[Raw data Boundary: Start]

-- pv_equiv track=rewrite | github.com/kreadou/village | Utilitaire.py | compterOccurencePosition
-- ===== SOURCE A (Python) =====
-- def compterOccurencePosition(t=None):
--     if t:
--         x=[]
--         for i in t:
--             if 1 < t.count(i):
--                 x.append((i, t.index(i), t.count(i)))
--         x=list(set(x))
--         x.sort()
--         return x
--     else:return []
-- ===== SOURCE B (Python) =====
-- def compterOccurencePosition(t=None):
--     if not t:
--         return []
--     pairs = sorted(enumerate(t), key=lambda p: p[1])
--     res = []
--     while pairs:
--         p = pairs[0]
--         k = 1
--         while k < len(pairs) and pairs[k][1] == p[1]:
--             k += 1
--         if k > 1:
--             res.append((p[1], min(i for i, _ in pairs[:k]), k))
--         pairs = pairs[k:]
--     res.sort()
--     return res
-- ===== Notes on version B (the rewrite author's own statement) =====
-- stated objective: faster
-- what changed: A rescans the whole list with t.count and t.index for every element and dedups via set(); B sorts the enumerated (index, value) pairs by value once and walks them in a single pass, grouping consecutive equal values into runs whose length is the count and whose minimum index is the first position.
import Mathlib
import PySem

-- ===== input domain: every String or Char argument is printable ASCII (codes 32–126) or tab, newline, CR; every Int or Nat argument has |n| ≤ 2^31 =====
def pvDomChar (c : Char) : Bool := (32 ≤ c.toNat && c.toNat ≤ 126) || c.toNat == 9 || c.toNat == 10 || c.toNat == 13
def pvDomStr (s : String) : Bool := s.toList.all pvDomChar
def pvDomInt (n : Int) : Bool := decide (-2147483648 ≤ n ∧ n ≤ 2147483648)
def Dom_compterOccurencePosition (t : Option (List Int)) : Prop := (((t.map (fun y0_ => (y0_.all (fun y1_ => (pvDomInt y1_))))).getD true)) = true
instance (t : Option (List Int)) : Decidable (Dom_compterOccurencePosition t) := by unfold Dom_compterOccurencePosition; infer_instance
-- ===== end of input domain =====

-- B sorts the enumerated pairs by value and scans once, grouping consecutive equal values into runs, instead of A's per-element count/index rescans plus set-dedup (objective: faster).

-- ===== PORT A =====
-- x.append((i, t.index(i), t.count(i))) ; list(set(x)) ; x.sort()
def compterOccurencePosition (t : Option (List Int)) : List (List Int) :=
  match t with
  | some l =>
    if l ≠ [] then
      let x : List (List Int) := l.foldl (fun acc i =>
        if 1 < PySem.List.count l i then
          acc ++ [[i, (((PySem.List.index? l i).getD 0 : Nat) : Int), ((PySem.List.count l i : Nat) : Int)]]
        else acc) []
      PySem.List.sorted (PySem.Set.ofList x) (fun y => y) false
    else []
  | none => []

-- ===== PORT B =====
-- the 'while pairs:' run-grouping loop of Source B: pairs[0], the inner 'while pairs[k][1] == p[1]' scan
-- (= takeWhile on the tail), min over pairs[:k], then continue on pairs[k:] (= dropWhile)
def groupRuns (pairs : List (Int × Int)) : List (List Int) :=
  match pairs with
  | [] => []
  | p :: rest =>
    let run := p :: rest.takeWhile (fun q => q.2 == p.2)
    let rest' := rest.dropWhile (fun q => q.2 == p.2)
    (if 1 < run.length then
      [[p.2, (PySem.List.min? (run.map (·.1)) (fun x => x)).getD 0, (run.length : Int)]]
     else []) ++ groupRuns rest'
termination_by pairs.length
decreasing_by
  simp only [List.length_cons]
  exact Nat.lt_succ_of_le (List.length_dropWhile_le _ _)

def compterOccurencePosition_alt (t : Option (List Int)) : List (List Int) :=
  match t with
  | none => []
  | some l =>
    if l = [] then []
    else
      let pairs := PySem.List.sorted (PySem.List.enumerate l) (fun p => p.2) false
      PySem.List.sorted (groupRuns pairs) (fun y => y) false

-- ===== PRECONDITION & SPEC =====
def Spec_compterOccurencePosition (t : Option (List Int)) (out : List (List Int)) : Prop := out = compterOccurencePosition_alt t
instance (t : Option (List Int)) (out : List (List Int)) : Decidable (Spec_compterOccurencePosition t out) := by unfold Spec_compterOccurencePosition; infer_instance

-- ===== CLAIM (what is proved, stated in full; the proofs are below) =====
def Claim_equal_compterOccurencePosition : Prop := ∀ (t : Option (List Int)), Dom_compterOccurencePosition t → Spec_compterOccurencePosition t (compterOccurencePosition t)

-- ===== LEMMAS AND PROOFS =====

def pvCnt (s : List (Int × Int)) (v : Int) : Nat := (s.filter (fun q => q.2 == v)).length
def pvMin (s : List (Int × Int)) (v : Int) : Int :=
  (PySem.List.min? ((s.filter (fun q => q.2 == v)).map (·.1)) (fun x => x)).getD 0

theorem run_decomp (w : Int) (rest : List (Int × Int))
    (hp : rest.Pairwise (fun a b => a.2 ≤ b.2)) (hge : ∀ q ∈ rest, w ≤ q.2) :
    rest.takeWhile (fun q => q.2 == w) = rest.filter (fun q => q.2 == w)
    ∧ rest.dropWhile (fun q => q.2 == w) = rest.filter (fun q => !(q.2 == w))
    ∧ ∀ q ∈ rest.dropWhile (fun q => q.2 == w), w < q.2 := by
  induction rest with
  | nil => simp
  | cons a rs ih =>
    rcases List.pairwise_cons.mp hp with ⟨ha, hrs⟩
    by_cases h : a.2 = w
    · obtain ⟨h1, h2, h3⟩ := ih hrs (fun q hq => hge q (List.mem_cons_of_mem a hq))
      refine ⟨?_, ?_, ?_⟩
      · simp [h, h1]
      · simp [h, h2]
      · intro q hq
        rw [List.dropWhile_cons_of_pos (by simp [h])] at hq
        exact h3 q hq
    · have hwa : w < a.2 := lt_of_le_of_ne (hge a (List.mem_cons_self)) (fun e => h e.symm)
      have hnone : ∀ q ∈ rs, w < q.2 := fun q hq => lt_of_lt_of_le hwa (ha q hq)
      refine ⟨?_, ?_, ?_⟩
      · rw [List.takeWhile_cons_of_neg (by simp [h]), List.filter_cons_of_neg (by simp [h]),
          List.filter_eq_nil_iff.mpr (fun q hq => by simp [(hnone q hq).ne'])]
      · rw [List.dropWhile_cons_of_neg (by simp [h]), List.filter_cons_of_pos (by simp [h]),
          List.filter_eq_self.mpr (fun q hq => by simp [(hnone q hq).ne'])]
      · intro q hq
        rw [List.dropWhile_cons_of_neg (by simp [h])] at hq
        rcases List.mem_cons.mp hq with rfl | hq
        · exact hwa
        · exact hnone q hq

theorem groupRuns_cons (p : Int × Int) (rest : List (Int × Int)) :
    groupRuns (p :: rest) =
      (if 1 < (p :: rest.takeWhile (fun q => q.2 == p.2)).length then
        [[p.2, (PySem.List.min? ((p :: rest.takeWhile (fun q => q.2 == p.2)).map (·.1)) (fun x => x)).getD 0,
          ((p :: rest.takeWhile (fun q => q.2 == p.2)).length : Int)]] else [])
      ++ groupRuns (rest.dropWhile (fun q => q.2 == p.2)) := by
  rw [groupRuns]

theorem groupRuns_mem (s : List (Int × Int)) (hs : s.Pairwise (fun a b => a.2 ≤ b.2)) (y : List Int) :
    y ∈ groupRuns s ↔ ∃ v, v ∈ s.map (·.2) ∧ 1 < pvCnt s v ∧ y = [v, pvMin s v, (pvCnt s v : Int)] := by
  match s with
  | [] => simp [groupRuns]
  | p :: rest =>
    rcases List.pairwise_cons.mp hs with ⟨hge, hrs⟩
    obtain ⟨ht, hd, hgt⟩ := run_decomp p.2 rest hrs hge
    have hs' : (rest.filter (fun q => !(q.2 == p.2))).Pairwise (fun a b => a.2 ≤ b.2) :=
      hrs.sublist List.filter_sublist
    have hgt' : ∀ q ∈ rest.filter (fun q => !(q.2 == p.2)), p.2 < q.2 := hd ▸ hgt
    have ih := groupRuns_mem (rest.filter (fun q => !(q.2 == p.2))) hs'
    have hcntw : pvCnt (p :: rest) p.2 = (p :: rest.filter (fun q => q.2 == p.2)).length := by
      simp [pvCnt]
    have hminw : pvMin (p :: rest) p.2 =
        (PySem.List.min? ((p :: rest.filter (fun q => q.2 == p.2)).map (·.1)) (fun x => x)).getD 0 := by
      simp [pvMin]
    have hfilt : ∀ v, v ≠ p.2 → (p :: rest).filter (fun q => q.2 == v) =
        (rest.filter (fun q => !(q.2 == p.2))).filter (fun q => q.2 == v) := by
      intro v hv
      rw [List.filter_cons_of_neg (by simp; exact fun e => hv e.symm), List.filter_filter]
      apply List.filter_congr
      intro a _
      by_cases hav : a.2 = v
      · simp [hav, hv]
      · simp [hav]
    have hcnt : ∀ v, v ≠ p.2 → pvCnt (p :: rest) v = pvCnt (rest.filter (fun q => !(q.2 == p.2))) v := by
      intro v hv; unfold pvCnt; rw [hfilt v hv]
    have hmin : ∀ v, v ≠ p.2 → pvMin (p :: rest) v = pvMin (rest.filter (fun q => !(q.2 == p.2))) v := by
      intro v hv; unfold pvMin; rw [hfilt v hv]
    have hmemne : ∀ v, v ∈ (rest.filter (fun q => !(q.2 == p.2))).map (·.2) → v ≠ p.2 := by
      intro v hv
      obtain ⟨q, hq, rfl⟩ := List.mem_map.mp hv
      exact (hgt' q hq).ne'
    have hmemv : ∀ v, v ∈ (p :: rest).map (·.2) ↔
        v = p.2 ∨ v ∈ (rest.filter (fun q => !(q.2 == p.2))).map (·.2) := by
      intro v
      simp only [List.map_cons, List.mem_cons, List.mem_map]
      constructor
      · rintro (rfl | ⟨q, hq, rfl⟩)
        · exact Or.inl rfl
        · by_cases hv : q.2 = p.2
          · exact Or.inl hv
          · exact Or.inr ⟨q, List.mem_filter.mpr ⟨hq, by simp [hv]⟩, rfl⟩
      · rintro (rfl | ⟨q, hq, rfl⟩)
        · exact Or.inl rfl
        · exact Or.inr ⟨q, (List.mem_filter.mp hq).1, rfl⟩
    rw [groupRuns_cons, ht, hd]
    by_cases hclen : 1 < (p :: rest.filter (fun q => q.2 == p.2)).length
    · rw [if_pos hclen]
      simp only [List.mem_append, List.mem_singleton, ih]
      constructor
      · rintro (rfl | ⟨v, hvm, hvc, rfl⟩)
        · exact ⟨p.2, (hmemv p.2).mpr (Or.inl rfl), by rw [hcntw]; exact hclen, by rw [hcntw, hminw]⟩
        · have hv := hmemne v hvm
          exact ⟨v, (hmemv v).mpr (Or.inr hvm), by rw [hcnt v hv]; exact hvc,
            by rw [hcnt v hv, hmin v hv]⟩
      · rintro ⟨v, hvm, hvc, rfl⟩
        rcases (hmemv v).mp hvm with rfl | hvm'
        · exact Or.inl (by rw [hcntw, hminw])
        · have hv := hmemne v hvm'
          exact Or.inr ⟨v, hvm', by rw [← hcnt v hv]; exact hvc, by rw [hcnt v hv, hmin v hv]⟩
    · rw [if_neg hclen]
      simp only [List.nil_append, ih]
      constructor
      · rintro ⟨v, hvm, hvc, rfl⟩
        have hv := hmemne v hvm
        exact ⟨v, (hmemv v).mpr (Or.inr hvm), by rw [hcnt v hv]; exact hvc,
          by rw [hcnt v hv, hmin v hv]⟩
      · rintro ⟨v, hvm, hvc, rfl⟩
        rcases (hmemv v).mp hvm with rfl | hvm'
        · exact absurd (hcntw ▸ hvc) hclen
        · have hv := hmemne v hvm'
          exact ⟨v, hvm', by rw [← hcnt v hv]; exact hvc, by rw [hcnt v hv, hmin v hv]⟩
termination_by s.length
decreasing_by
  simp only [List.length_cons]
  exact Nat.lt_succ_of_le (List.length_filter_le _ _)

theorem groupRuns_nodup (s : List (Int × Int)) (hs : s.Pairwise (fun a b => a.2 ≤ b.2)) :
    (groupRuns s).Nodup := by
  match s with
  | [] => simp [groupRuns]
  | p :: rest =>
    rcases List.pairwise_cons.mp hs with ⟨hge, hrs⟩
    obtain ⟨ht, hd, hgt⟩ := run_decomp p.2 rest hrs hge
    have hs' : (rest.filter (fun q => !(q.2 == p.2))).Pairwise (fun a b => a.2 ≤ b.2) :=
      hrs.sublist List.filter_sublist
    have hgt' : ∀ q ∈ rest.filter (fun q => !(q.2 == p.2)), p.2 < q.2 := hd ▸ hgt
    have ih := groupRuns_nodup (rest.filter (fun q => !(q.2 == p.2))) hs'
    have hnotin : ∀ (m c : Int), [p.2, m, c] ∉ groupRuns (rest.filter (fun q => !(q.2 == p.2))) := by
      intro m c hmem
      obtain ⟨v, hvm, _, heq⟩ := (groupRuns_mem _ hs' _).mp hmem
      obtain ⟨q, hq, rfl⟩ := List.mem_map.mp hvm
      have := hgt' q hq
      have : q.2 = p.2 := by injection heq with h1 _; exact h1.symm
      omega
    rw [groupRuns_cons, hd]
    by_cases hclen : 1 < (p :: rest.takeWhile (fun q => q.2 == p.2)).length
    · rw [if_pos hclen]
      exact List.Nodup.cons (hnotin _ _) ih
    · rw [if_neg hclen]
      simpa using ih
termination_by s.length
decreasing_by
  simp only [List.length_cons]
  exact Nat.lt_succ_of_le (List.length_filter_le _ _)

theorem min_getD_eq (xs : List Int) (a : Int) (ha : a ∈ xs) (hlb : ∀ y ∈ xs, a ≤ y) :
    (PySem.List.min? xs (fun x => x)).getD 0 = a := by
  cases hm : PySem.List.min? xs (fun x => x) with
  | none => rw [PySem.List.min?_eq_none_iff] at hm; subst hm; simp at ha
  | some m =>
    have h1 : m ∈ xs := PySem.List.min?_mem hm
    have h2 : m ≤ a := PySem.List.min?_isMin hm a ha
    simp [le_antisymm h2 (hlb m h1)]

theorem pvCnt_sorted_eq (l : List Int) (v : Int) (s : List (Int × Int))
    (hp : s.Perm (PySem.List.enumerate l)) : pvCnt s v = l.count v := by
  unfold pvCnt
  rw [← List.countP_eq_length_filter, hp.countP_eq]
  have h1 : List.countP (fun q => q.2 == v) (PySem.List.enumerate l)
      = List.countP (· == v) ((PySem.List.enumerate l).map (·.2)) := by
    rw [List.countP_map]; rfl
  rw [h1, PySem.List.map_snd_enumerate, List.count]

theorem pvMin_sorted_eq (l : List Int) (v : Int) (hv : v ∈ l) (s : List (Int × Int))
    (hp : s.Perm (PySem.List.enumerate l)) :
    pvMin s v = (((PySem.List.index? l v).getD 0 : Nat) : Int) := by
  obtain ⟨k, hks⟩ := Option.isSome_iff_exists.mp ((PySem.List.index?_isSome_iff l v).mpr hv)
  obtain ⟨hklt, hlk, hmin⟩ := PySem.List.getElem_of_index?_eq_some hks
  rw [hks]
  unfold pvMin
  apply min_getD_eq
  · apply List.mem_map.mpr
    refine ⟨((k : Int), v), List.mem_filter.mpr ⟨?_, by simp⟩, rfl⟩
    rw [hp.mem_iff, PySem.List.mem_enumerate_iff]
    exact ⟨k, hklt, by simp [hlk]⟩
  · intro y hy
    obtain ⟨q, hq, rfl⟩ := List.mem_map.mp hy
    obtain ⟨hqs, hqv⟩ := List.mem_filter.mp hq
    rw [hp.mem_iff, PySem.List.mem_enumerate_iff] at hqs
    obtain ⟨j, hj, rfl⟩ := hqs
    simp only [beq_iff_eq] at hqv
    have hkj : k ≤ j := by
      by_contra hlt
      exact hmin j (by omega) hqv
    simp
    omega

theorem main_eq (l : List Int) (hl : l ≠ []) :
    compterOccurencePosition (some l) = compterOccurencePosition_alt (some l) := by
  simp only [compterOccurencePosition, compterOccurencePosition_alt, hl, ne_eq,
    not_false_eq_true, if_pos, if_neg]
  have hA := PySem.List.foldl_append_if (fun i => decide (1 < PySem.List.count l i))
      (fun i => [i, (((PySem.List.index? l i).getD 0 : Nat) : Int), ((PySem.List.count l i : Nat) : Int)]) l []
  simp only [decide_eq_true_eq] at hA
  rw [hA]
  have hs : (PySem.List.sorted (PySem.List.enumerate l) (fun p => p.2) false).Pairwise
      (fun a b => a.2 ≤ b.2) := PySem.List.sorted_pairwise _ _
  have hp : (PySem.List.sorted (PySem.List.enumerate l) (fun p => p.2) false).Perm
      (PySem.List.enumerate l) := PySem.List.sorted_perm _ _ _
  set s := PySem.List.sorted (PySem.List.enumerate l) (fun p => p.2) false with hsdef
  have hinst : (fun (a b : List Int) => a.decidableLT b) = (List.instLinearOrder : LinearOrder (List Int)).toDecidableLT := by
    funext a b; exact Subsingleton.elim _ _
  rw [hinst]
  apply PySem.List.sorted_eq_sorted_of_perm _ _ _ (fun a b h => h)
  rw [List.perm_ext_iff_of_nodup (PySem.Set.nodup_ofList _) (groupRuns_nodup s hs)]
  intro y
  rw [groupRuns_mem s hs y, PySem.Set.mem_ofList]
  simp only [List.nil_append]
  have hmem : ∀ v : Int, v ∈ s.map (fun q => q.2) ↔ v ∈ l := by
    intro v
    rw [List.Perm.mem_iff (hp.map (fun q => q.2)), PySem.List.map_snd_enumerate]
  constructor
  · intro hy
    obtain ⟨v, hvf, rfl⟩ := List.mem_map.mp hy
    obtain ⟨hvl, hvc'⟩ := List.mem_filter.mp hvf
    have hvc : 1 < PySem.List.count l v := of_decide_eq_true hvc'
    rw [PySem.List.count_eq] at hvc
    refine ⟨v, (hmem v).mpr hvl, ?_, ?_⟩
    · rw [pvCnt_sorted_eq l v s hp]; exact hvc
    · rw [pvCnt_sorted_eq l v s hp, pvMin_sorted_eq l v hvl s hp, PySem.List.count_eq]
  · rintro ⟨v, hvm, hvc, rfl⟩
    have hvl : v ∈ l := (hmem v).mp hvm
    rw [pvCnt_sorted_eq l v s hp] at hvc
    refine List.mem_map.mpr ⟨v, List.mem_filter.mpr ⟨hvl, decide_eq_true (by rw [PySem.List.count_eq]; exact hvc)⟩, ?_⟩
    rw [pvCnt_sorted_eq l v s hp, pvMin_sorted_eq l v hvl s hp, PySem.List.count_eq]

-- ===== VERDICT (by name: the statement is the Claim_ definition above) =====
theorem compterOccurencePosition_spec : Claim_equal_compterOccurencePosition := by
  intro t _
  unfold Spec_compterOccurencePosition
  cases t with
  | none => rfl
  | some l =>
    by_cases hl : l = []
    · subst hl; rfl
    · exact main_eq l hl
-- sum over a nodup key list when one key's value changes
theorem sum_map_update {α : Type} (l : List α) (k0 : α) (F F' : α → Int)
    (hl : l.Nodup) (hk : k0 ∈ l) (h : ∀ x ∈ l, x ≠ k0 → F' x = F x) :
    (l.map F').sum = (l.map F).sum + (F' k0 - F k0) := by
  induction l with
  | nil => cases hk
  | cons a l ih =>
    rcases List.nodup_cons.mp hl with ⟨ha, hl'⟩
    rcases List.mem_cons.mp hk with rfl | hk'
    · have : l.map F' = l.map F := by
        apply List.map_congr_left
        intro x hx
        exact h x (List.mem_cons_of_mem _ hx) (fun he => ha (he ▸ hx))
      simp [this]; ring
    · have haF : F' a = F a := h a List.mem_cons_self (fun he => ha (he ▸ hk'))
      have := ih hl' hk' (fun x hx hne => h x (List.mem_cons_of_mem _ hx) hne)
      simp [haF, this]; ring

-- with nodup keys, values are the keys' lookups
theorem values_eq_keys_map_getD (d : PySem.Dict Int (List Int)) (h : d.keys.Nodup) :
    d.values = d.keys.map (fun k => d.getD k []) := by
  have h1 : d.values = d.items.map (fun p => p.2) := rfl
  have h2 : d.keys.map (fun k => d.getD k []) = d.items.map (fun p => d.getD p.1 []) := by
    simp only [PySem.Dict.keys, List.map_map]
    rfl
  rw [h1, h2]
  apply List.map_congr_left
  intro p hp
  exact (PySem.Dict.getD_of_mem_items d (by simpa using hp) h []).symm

[Raw data Boundary: End]

Exercise details:
Return a word-for-word copy of the lines above from the one holding "cases t with" through the one holding "rcases List.mem_cons.mp hk with rfl | hk'", with both of them included and nothing besides.

Reply to the task:
  cases t with
  | none => rfl
  | some l =>
    by_cases hl : l = []
    · subst hl; rfl
    · exact main_eq l hl
-- sum over a nodup key list when one key's value changes
theorem sum_map_update {α : Type} (l : List α) (k0 : α) (F F' : α → Int)
    (hl : l.Nodup) (hk : k0 ∈ l) (h : ∀ x ∈ l, x ≠ k0 → F' x = F x) :
    (l.map F').sum = (l.map F).sum + (F' k0 - F k0) := by
  induction l with
  | nil => cases hk
  | cons a l ih =>
    rcases List.nodup_cons.mp hl with ⟨ha, hl'⟩
    rcases List.mem_cons.mp hk with rfl | hk'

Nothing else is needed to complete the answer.